Collected data entries
-- pv_equiv track=rewrite | github.com/Thomega35/AOC | 2023/J14/j14_2.py | cycle
-- ===== SOURCE A (Python) =====
-- def cycle(table) :
--     is_moving = True
--     # North
--     while is_moving:
--         is_moving = False
--         for row in range(len(table)):
--             rock_idexes = []
--             for col in range(len(table[row])):
--                 if table[row][col] == 'O':
--                     rock_idexes.append(col)
--             for rock in rock_idexes:
--                 if table[row-1][rock] == '.' and row > 0:
--                     table[row-1][rock] = 'O'
--                     table[row][rock] = '.'
--                     is_moving = True
--
--     is_moving = True
--     # West
--     while is_moving:
--         is_moving = False
--         for row in range(len(table)):
--             rock_idexes = []
--             for col in range(len(table[row])):
--                 if table[row][col] == 'O':
--                     rock_idexes.append(col)
--             for rock in rock_idexes:
--                 if table[row][rock-1] == '.' and rock > 0:
--                     table[row][rock-1] = 'O'
--                     table[row][rock] = '.'
--                     is_moving = True
--
--     # South
--     is_moving = True
--     while is_moving:
--         is_moving = False
--         for row in range(len(table)-1, -1, -1):
--             rock_idexes = []
--             for col in range(len(table[row])):
--                 if table[row][col] == 'O':
--                     rock_idexes.append(col)
--             for rock in rock_idexes:
--                 if  row < len(table)-1 and table[row+1][rock] == '.':
--                     table[row+1][rock] = 'O'
--                     table[row][rock] = '.'
--                     is_moving = True
--
--     # East
--     is_moving = True
--     while is_moving:
--         is_moving = False
--         for row in range(len(table)):
--             rock_idexes = []
--             for col in range(len(table[row])):
--                 if table[row][col] == 'O':
--                     rock_idexes.append(col)
--             for rock in rock_idexes:
--                 if rock < len(table[row])-1 and table[row][rock+1] == '.':
--                     table[row][rock+1] = 'O'
--                     table[row][rock] = '.'
--                     is_moving = True
--
--     return table
-- ===== SOURCE B (Python) =====
-- # B: one linear packing pass per row/column against '#'-style obstacles, instead of
-- # iterating one-step moves to a fixpoint.  Mutates `table` rows in place like A.
-- def cycle(table):
--     def emit(run, front):
--         k = run.count('O')
--         if front:
--             return ['O'] * k + ['.'] * (len(run) - k)
--         return ['.'] * (len(run) - k) + ['O'] * k
--
--     def pack(line, front):
--         res, run = [], []
--         for cell in line:
--             if cell == 'O' or cell == '.':
--                 run.append(cell)
--             else:
--                 res += emit(run, front)
--                 res.append(cell)
--                 run = []
--         res += emit(run, front)
--         return res
--
--     if not table or not table[0] or not any('O' in row for row in table):
--         return table  # nothing can move
--     # North
--     cols = [pack(list(c), True) for c in zip(*table)]
--     grid = [list(r) for r in zip(*cols)]
--     # West
--     grid = [pack(r, True) for r in grid]
--     # South
--     cols = [pack(list(c), False) for c in zip(*grid)]
--     grid = [list(r) for r in zip(*cols)]
--     # East
--     grid = [pack(r, False) for r in grid]
--     for i in range(len(table)):
--         table[i][:] = grid[i]
--     return table
-- ===== Notes on version B (the rewrite author's own statement) =====
-- stated objective: faster
-- what changed: A repeatedly sweeps the whole grid moving every rock one step until a fixpoint is reached for each of the four directions; B computes each tilted line directly in one linear pass per row/column, packing the rocks of each obstacle-delimited segment against the target wall (columns handled via transposition).
-- outside the precondition, e.g. on cycle([['O', '.'], ['.']]): A returns [['.', '.'], ['O']], B returns [['.'], ['O']]
import Mathlib
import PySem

Work order
Take from the entries every line that has the string "cycle".

Answer to this problem
-- pv_equiv track=rewrite | github.com/Thomega35/AOC | 2023/J14/j14_2.py | cycle
-- def cycle(table) :
-- def cycle(table):
-- outside the precondition, e.g. on cycle([['O', '.'], ['.']]): A returns [['.', '.'], ['O']], B returns [['.'], ['O']]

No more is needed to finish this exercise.